**Assignment:** Report, from the records below, every line where the word "match" appears.

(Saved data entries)
━━━━━━━━━━

-- For an in-range chunk index i: owner j = i iff pvBnd i ≤ j < pvBnd (i+1).
lemma owner_eq_iff (nc cs r big j i : Int) (hnc : 0 < nc) (hcs : 0 ≤ cs)
    (hr : 0 ≤ r) (hrn : r < nc) (hbig : big = (cs + 1) * r)
    (hj0 : 0 ≤ j) (hjn : j < cs * nc + r) (hi0 : 0 ≤ i) (hin : i < nc) :
    ((if j < big then PySem.Int.floordiv j (cs + 1)
      else r + PySem.Int.floordiv (j - big) cs) = i)
    ↔ (pvBnd cs r i ≤ j ∧ j < pvBnd cs r (i + 1)) := by
  obtain ⟨ho0, hon, hlo, hhi⟩ := owner_correct nc cs r big j hnc hcs hr hrn hbig hj0 hjn
  set o := if j < big then PySem.Int.floordiv j (cs + 1)
           else r + PySem.Int.floordiv (j - big) cs with ho
  constructor
  · rintro rfl; exact ⟨hlo, hhi⟩
  · rintro ⟨h1, h2⟩
    by_contra hne
    rcases lt_or_gt_of_ne hne with hlt | hgt
    · have := pvBnd_mono cs r hcs (show o + 1 ≤ i by omega); omega
    · have := pvBnd_mono cs r hcs (show i + 1 ≤ o by omega); omega

-- Filtering enumerate by an index interval is a drop/take segment.
lemma filter_enumerate_interval {α : Type} (xs : List α) (s a b : Nat) :
    ((PySem.List.enumerate xs (s : Int)).filter
        (fun p => decide ((a : Int) ≤ p.1 ∧ p.1 < (b : Int)))).map (·.2)
      = (xs.drop (a - s)).take ((b - s) - (a - s)) := by
  induction xs generalizing s with
  | nil => simp [PySem.List.enumerate_nil]
  | cons x xs ih =>
      rw [PySem.List.enumerate_cons]
      by_cases ha : (a : Int) ≤ (s : Int)
      · by_cases hb : (s : Int) < (b : Int)
        · have : ((s : Int) + 1) = ((s + 1 : Nat) : Int) := by push_cast; ring
          rw [List.filter_cons]
          simp only [decide_eq_true_eq, if_pos (show (a : Int) ≤ (s:Int) ∧ (s:Int) < b from ⟨ha, hb⟩)]
          rw [List.map_cons, this, ih (s + 1)]
          have h1 : a - s = 0 := by omega
          have h2 : a - (s + 1) = 0 := by omega
          rw [h1, h2]
          simp only [List.drop_zero]
          have h3 : (b - s) - 0 = ((b - (s+1)) - 0) + 1 := by omega
          rw [h3, List.take_succ_cons]
        · rw [List.filter_cons]
          simp only [decide_eq_true_eq]
          rw [if_neg (by omega)]
          have : ((s : Int) + 1) = ((s + 1 : Nat) : Int) := by push_cast; ring
          rw [this, ih (s + 1)]
          have h2 : (b - s) - (a - s) = 0 := by omega
          have h3 : (b - (s+1)) - (a - (s+1)) = 0 := by omega
          rw [h2, h3]
          simp
      · rw [List.filter_cons]
        simp only [decide_eq_true_eq]
        rw [if_neg (by omega)]
        have : ((s : Int) + 1) = ((s + 1 : Nat) : Int) := by push_cast; ring
        rw [this, ih (s + 1)]
        have h1 : a - s = (a - (s+1)) + 1 := by omega
        rw [h1, List.drop_succ_cons]
        congr 1
        omega

-- The dict built by B holds, at key i, exactly the slice A produces for chunk i.
lemma groups_getD (pop : List Int) (nc cs r : Int) (hnc : 0 < nc) (hcs : 0 ≤ cs)
    (hr : 0 ≤ r) (hrn : r < nc) (hsum : cs * nc + r = (pop.length : Int))
    (i : Int) (hi0 : 0 ≤ i) (hin : i < nc) :
    (pvGroups pop cs r ((cs + 1) * r)).getD i []
      = PySem.List.slice pop (some (pvBnd cs r i)) (some (pvBnd cs r (i + 1))) := by
  have hbnd0 : ∀ k : Int, 0 ≤ k → 0 ≤ pvBnd cs r k := by
    intro k hk
    have := mul_nonneg hk hcs
    unfold pvBnd; omega
  set a := (pvBnd cs r i).toNat with ha_def
  set b := (pvBnd cs r (i + 1)).toNat with hb_def
  have ha : (a : Int) = pvBnd cs r i := by
    have := hbnd0 i hi0; omega
  have hb : (b : Int) = pvBnd cs r (i + 1) := by
    have := hbnd0 (i + 1) (by omega); omega
  have hfold : pvGroups pop cs r ((cs + 1) * r)
      = ((PySem.List.enumerate pop 0).map
          (fun p => ((if p.1 < (cs + 1) * r then PySem.Int.floordiv p.1 (cs + 1)
                      else r + PySem.Int.floordiv (p.1 - (cs + 1) * r) cs), p.2))).foldl
          (fun (d : PySem.Dict Int (List Int)) q => d.modify q.1 [] (· ++ [q.2]))
          PySem.Dict.empty := Eq.symm List.foldl_map
  rw [hfold, PySem.Dict.getD_foldl_modify_append, PySem.Dict.getD_empty, List.nil_append,
      List.filter_map, List.map_map]
  have hcong : ∀ x ∈ PySem.List.enumerate pop 0,
      (((fun q : Int × Int => q.1 == i) ∘
        (fun p : Int × Int => ((if p.1 < (cs + 1) * r then PySem.Int.floordiv p.1 (cs + 1)
                    else r + PySem.Int.floordiv (p.1 - (cs + 1) * r) cs), p.2))) x)
      = decide ((a : Int) ≤ x.1 ∧ x.1 < (b : Int)) := by
    intro x hx
    obtain ⟨k, hk, rfl⟩ := (PySem.List.mem_enumerate_iff _ _ _).mp hx
    simp only [Function.comp_def, zero_add]
    rw [Bool.eq_iff_iff]
    simp only [beq_iff_eq, decide_eq_true_eq]
    rw [ha, hb]
    exact owner_eq_iff nc cs r ((cs + 1) * r) (k : Int) i hnc hcs hr hrn rfl
      (by positivity) (by rw [hsum]; exact_mod_cast hk) hi0 hin
  rw [List.filter_congr hcong]
  have hmap : ((PySem.List.enumerate pop 0).filter
        (fun x => decide ((a : Int) ≤ x.1 ∧ x.1 < (b : Int)))).map
        ((fun q : Int × Int => q.2) ∘
         (fun p : Int × Int => ((if p.1 < (cs + 1) * r then PySem.Int.floordiv p.1 (cs + 1)
                     else r + PySem.Int.floordiv (p.1 - (cs + 1) * r) cs), p.2)))
      = ((PySem.List.enumerate pop 0).filter
        (fun x => decide ((a : Int) ≤ x.1 ∧ x.1 < (b : Int)))).map (·.2) := by
    simp [Function.comp_def]
  rw [hmap]
  have h0 : ((0 : Nat) : Int) = (0 : Int) := by norm_num
  have := filter_enumerate_interval pop 0 a b
  rw [h0] at this
  rw [this, ← ha, ← hb, PySem.List.slice_natCast]
  simp
-- pv_equiv track=rewrite | github.com/cairdcoinheringaahing/Whispers | derivatives.py | bracketed
-- ===== SOURCE A (Python) =====
-- def bracketed(string, char):
--         inside = 0
--         for c in string:
--                 if c == '(':
--                         inside += 1
--                 if c == ')':
--                         inside -= 1
--                 if c == char:
--                         return bool(inside)
-- ===== SOURCE B (Python) =====
-- def bracketed(string, char):
--         try:
--                 idx = list(string).index(char)
--         except ValueError:
--                 return None
--         prefix = string[:idx + 1]
--         return bool(prefix.count('(') - prefix.count(')'))
-- ===== Notes on version B (the rewrite author's own statement) =====
-- stated objective: simpler
-- what changed: Replaces the single running-depth scan (a Python-level per-character loop maintaining a counter until char is met) by a find-then-count decomposition: locate the first occurrence with list(string).index(char), then derive the depth as '(' count minus ')' count over the inclusive prefix, using C-level str/list primitives.
import Mathlib
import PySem

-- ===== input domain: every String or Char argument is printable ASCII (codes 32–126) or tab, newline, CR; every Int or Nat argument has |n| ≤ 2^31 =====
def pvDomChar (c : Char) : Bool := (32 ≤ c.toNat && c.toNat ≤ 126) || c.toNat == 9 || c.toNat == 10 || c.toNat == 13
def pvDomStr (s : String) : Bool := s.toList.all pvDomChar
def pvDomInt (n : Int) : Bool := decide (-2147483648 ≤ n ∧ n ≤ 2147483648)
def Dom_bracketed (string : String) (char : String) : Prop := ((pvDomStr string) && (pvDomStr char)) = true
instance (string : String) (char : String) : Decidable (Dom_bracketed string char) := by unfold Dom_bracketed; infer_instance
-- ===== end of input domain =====

-- B replaces A's running-depth scan by find-the-first-occurrence then count '('/')' over the inclusive prefix (simpler decomposition, same cost).

-- ===== PORT A =====
-- the for-loop of A: the state is the running counter 'inside'; 'c == char' compares the 1-char string of c with char
def bracketedGo (char : String) : List Char → Int → Option Bool
  | [], _ => none
  | c :: rest, inside =>
    let inside1 := if c = '(' then inside + 1 else inside
    let inside2 := if c = ')' then inside1 - 1 else inside1
    if String.singleton c = char then some (decide (inside2 ≠ 0))
    else bracketedGo char rest inside2

def bracketed (string : String) (char : String) : Option Bool :=
  bracketedGo char string.toList 0

-- ===== PORT B =====
-- list(string).index(char) with the ValueError caught = PySem.List.index? on the list of 1-char strings
def bracketed_alt (string : String) (char : String) : Option Bool :=
  match PySem.List.index? (string.toList.map String.singleton) char with
  | none => none
  | some idx =>
    let pfx := PySem.Str.slice string none (some ((idx : Int) + 1))
    some (decide (((PySem.Str.count pfx "(" : Int) - (PySem.Str.count pfx ")" : Int)) ≠ 0))

-- ===== PRECONDITION & SPEC =====
def Spec_bracketed (string : String) (char : String) (out : Option Bool) : Prop := out = bracketed_alt string char
instance (string : String) (char : String) (out : Option Bool) : Decidable (Spec_bracketed string char out) := by unfold Spec_bracketed; infer_instance

-- ===== CLAIM (what is proved, stated in full; the proofs are below) =====
def Claim_equal_bracketed : Prop := ∀ (string : String) (char : String), Dom_bracketed string char → Spec_bracketed string char (bracketed string char)

-- ===== LEMMAS AND PROOFS =====

theorem decide_ne_zero_congr (a b : Int) (h : a = b) : decide (a ≠ 0) = decide (b ≠ 0) := by rw [h]

-- A's loop computes, at the first index i whose character maps to char,
-- bool(acc + #'(' − #')') over the inclusive prefix take (i+1)
theorem bracketedGo_eq_counts (char : String) (l : List Char) : ∀ (acc : Int),
    bracketedGo char l acc =
      match PySem.List.index? (l.map String.singleton) char with
      | none => none
      | some i => some (decide (acc + ((l.take (i+1)).count '(' : Int)
                                    - ((l.take (i+1)).count ')' : Int) ≠ 0)) := by
  induction l with
  | nil => intro acc; simp [bracketedGo, PySem.List.index?]
  | cons c rest ih =>
    intro acc
    by_cases h : String.singleton c = char
    · rw [show (c :: rest).map String.singleton = String.singleton c :: rest.map String.singleton from rfl,
          h, PySem.List.index?_cons_self]
      simp only [bracketedGo, if_pos h]
      refine congrArg some (decide_ne_zero_congr _ _ ?_)
      simp only [List.take_succ_cons, List.take_zero, List.count_cons, List.count_nil]
      split_ifs with h1 h2 h2 <;> simp_all
    · rw [show (c :: rest).map String.singleton = String.singleton c :: rest.map String.singleton from rfl,
          PySem.List.index?_cons_of_ne _ h]
      simp only [bracketedGo, if_neg h]
      rw [ih]
      cases hidx : PySem.List.index? (rest.map String.singleton) char with
      | none => simp
      | some i =>
        simp only [Option.map_some]
        refine congrArg some (decide_ne_zero_congr _ _ ?_)
        simp only [List.take_succ_cons, List.count_cons]
        split_ifs with h1 h2 h2 <;> simp_all <;> omega

-- Chars.count.go with a single-character needle and enough fuel is List.count
theorem go_singleton (c : Char) : ∀ (fuel : ℕ) (l : List Char) (acc : ℕ), l.length ≤ fuel →
    PySem.Chars.count.go [c] fuel l acc = acc + l.count c := by
  intro fuel
  induction fuel with
  | zero =>
    intro l acc h
    have : l = [] := List.eq_nil_of_length_eq_zero (Nat.le_zero.mp h)
    subst this; simp [PySem.Chars.count.go]
  | succ n ih =>
    intro l acc h
    cases l with
    | nil => simp [PySem.Chars.count.go]
    | cons a t =>
      rw [PySem.Chars.count.go]
      by_cases hp : List.isPrefixOf [c] (a :: t) = true
      · have hac : c = a := by simpa [List.isPrefixOf] using hp
        subst hac
        rw [if_pos hp]
        simp only [List.length_cons, List.drop_succ_cons, List.length_nil, List.drop_zero,
          List.count_cons_self]
        rw [ih t (acc + 1) (by simpa using h)]
        omega
      · have hac : ¬ (a = c) := by simp [List.isPrefixOf] at hp; exact fun h' => hp h'.symm
        rw [if_neg hp, ih t acc (by simpa using h)]
        simp [hac]

-- Python str.count with a single-character needle is character count
theorem str_count_singleton (s : String) (c : Char) :
    PySem.Str.count s (String.singleton c) = s.toList.count c := by
  have h1 : (String.singleton c).toList = [c] := by simp [String.singleton]
  rw [PySem.Str.count_eq, h1]
  unfold PySem.Chars.count
  rw [if_neg (by simp)]
  rw [go_singleton c s.toList.length s.toList 0 le_rfl]; omega

-- string[:i+1] is take (i+1) on the character list
theorem pfx_toList (s : String) (i : ℕ) :
    (PySem.Str.slice s none (some ((i : Int) + 1))).toList = s.toList.take (i + 1) := by
  rw [PySem.Str.toList_slice, PySem.Chars.slice_eq_listSlice]
  have : ((i : Int) + 1) = ((i + 1 : ℕ) : Int) := by push_cast; ring
  rw [this, PySem.List.slice_to_natCast]

-- ===== VERDICT (by name: the statement is the Claim_ definition above) =====
theorem bracketed_spec : Claim_equal_bracketed := by
  intro string char _
  unfold Spec_bracketed bracketed bracketed_alt
  rw [bracketedGo_eq_counts]
  cases hidx : PySem.List.index? (string.toList.map String.singleton) char with
  | none => rfl
  | some i =>
    refine congrArg some (decide_ne_zero_congr _ _ ?_)
    have h2 : ("(" : String) = String.singleton '(' := rfl
    have h3 : (")" : String) = String.singleton ')' := rfl
    rw [h2, h3, str_count_singleton, str_count_singleton, pfx_toList]
    omega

━━━━━━━━━━

**Answer section:**
  match PySem.List.index? (string.toList.map String.singleton) char with
      match PySem.List.index? (l.map String.singleton) char with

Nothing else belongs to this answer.